Actually, depending on quality, NANDs can be expected to have bad blocks from the factory. So basically, yes - if you don't wish to provide more details. I read nowhere you were expected to guess anything; it seems you want us to do the guessing, rather.
Also, some devices have a method to format and mark those sections before flashing to them (e.g. MikroTik RouterBoot allows this)...but I'd have to ask you for the logs and model - and I'm not being funny...but you already seem to rip into people who ask for more details.
I was gonna mention the NAND thing before @slh made a more detailed (and better) response.
So I'll tell you what you're looking for:
In the beginning of the Kernel boot (i.e. the first ~5 seconds), it should list blocks, if they're marked etc. like I said.
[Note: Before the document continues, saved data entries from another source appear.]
-- inner loop of function_value: for fn in range(rows): values[fn].append(value >> fn & 1)
def fvInner (value : Int) (rows : Nat) (vs : List (List Int)) : List (List Int) :=
  (List.range rows).foldl (fun w fn => w.set fn ((w.getD fn []) ++ [pyBit value fn])) vs

def function_value (function : List Int) : List (List Int) :=
  let rows := pyBinLen (pyMax function)
  let vs := function.foldl (fun w value => fvInner value rows w)
      ((List.range rows).map (fun _ => ([] : List Int)))
  vs.reverse

-- body of A's `for k in g` loop; k ∈ {1,…,6} (g's literal keys), so (k-1).toNat is exact
def aStep (values : List (List Int)) (n m : Nat) (var : List (List Int)) (kp : Int × List Int) :
    List (List Int) :=
  (List.range m).foldl (fun var i =>
    let num := (List.range n).foldl (fun num j =>
      if bitAt values (kp.2.getD 0 0) j ≠ bitAt values (kp.2.getD 0 0) (j ^^^ 2 ^ i)
          ∧ bitAt values (kp.2.getD 1 0) j ≠ bitAt values (kp.2.getD 1 0) (j ^^^ 2 ^ i)
      then num + 1 else num) (0 : Int)
    var.set (kp.1 - 1).toNat [(var.getD (kp.1 - 1).toNat []).getD 0 0 + num]) var

def bit_independence_criterion (function : List Int) : List (List Int) × (List (Int × List Int)) :=
  let values := function_value function
  let g : List (Int × List Int) := [(1,[0,1]),(2,[0,2]),(3,[1,2]),(4,[0,3]),(5,[1,3]),(6,[2,3])]
  let var0 : List (List Int) := (List.range 6).map (fun _ => [(0 : Int)])
  let n := function.length
  let m := Nat.log2 n   -- int(math.log2(n)); exact on Pre_ (n a power of two)
  (g.foldl (aStep values n m) var0, g)

-- ===== PORT B =====
-- body of B's per-pair comprehension (phase 2: count first row's support positions inside the
-- second row's support; the count is independent of the sets' iteration order)
def bStep (supp : List (List (PySem.Set Nat))) (m : Nat) (kp : Int × List Int) : List Int :=
  [((List.range m).foldl (fun total i =>
      total + (((supp.getD (kp.2.getD 0 0).toNat []).getD i PySem.Set.empty).countP
        (fun j => PySem.Set.contains
          ((supp.getD (kp.2.getD 1 0).toNat []).getD i PySem.Set.empty) j) : Int)) (0 : Int))]

def bit_independence_criterion_alt (function : List Int) : List (List Int) × (List (Int × List Int)) :=
  let bits := pyBinLen (pyMax function)
  let values := (List.range bits).reverse.map (fun f => function.map (fun v => pyBit v f))
  let n := function.length
  let m := Nat.log2 n   -- int(math.log2(n)); exact on Pre_ (n a power of two)
  -- phase 1: one support set per (row, shift)
  let supp : List (List (PySem.Set Nat)) := values.map (fun row =>
    (List.range m).map (fun i =>
      PySem.Set.ofList ((List.range n).filter
        (fun j => decide (row.getD j 0 ≠ row.getD (j ^^^ (1 <<< i)) 0)))))
  let g : List (Int × List Int) := [(1,[0,1]),(2,[0,2]),(3,[1,2]),(4,[0,3]),(5,[1,3]),(6,[2,3])]
  (g.map (bStep supp m), g)

-- ===== PRECONDITION & SPEC =====
-- Pre_ excludes exactly the inputs on which A RAISES: the empty list (ValueError from max), a
-- non-power-of-two length (j^2**i runs off the rows: IndexError), and inputs of length ≥ 2 whose
-- bin(max) yields fewer than 4 output rows — except that with exactly 3 rows all of which are
-- constant the short-circuit `and` never reaches the missing row 3 and A returns (those inputs,
-- and length-1 inputs, stay INSIDE Pre_ and B matches A's all-zero counts there).
def Pre_bit_independence_criterion (function : List Int) : Prop :=
  function ≠ [] ∧ (∃ k ≤ function.length, function.length = 2 ^ k) ∧
    (4 ≤ pyBinLen (pyMax function) ∨ function.length = 1 ∨
      (pyBinLen (pyMax function) = 3 ∧
        ∀ f ∈ [0, 1, 2], ∀ x ∈ function, pyBit x f = pyBit (function.headD 0) f))
instance (function : List Int) : Decidable (Pre_bit_independence_criterion function) := by
  unfold Pre_bit_independence_criterion; infer_instance

def pvWitness_bit_independence_criterion : List Int := [8, 9, 10, 11]

def Spec_bit_independence_criterion (function : List Int) (out : List (List Int) × (List (Int × List Int))) : Prop := out = bit_independence_criterion_alt function
instance (function : List Int) (out : List (List Int) × (List (Int × List Int))) : Decidable (Spec_bit_independence_criterion function out) := by unfold Spec_bit_independence_criterion; infer_instance

-- ===== CLAIM (what is proved, stated in full; the proofs are below) =====
def Claim_equal_bit_independence_criterion : Prop := ∀ (function : List Int), Dom_bit_independence_criterion function → Pre_bit_independence_criterion function → Spec_bit_independence_criterion function (bit_independence_criterion function)

-- ===== LEMMAS AND PROOFS =====

-- proof-side abbreviations (used only in lemma statements below the claim block)
def pvNum (values : List (List Int)) (n : Nat) (kp : Int × List Int) (i : Nat) : Int :=
  (List.range n).foldl (fun num j =>
    if bitAt values (kp.2.getD 0 0) j ≠ bitAt values (kp.2.getD 0 0) (j ^^^ 2 ^ i)
        ∧ bitAt values (kp.2.getD 1 0) j ≠ bitAt values (kp.2.getD 1 0) (j ^^^ 2 ^ i)
    then num + 1 else num) (0 : Int)

def pvSum (values : List (List Int)) (n m : Nat) (kp : Int × List Int) : Int :=
  ((List.range m).map (pvNum values n kp)).sum

def pvSupp (values : List (List Int)) (n m : Nat) : List (List (PySem.Set Nat)) :=
  values.map (fun row =>
    (List.range m).map (fun i =>
      PySem.Set.ofList ((List.range n).filter
        (fun j => decide (row.getD j 0 ≠ row.getD (j ^^^ (1 <<< i)) 0)))))

-- generic list lemmas
theorem pv_getD_map_range {α : Type} (h : Nat → α) (d : α) {i n : Nat} (hi : i < n) :
    ((List.range n).map h).getD i d = h i := by
  simp [List.getD_eq_getElem?_getD, List.getElem?_map, List.getElem?_range hi]

theorem pv_set_map_range {α : Type} (h : Nat → α) {r n : Nat} (hr : r < n) (y : α) :
    ((List.range n).map h).set r y = (List.range n).map (fun f => if f = r then y else h f) := by
  apply List.ext_getElem
  · simp
  · intro i hi _
    simp only [List.getElem_set, List.getElem_map, List.getElem_range]
    rcases eq_or_ne i r with h1 | h1
    · subst h1; simp
    · rw [if_neg (fun h => h1 h.symm), if_neg h1]

theorem pv_set_self {α : Type} (vs : List α) (t : Nat) (y d : α) (hlen : t < vs.length)
    (hc : vs.getD t d = y) : vs.set t y = vs := by
  apply List.ext_getElem
  · simp
  · intro i hi _
    simp only [List.getElem_set]
    split_ifs with h1
    · subst h1; rw [← hc, List.getD_eq_getElem vs d hlen]
    · rfl

theorem pv_getD_set_self {α : Type} (vs : List α) (t : Nat) (y d : α) (hlen : t < vs.length) :
    (vs.set t y).getD t d = y := by
  rw [List.getD_eq_getElem _ d (by simpa using hlen)]
  simp

theorem pv_foldl_count (p : Nat → Prop) [DecidablePred p] (l : List Nat) (acc : Int) :
    l.foldl (fun num j => if p j then num + 1 else num) acc
      = acc + (l.countP (fun j => decide (p j)) : Int) := by
  induction l generalizing acc with
  | nil => simp
  | cons x xs ih =>
    by_cases h : p x
    · simp only [List.foldl_cons, ih, List.countP_cons, decide_eq_true_eq, h, if_true]
      push_cast
      ring
    · simp only [List.foldl_cons, ih, List.countP_cons, decide_eq_true_eq, h, if_false]
      push_cast
      ring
Hope this helps.
Something else not mentioned:
OpenWrt version (this depends because I've seen threads where you proceed to mention EOL versions, and I know for a fact some devices had NAND issues in older versions)...also some devices are having unknown issues on 21
device model (easier to know OEM of chip and if there may be a bootloader you could use to format, but you have noted you believe this is irrelevant)
EDIT - here's a big one, have you simply tried sysupgrading over the current install since you observed the issue? (this is actually suggested often in the forum)
Now the main thing is to find out why the machine restarts from time to time?
According to my observations, it may be caused by a problem with the NAND FLASH hardware. Because there are many related error prompts in the system, what I want to know is whether this prompt can confirm my analysis. As for why the NAND FLASH is damaged or caused by a system bug, it is not my concern.
Because my native language is not English, the communication between us requires the help of machine translation, so many meanings cannot be expressed correctly.
I haven't upgraded the system yet, but I have considered upgrading to version 20.02, but there is still a remote machine. I am worried that after upgrading the system, the configuration of another system will be lost and cannot connect to the network. It will be troublesome, so I have to find an opportunity to do the upgrade operation.
At present, the problem is the local device, and the remote device is all normal. If there is a problem during the remote update process and cannot connect to the network, the problem will be serious. But just updating the local device may be problematic if the two devices are paired with different versions of some software.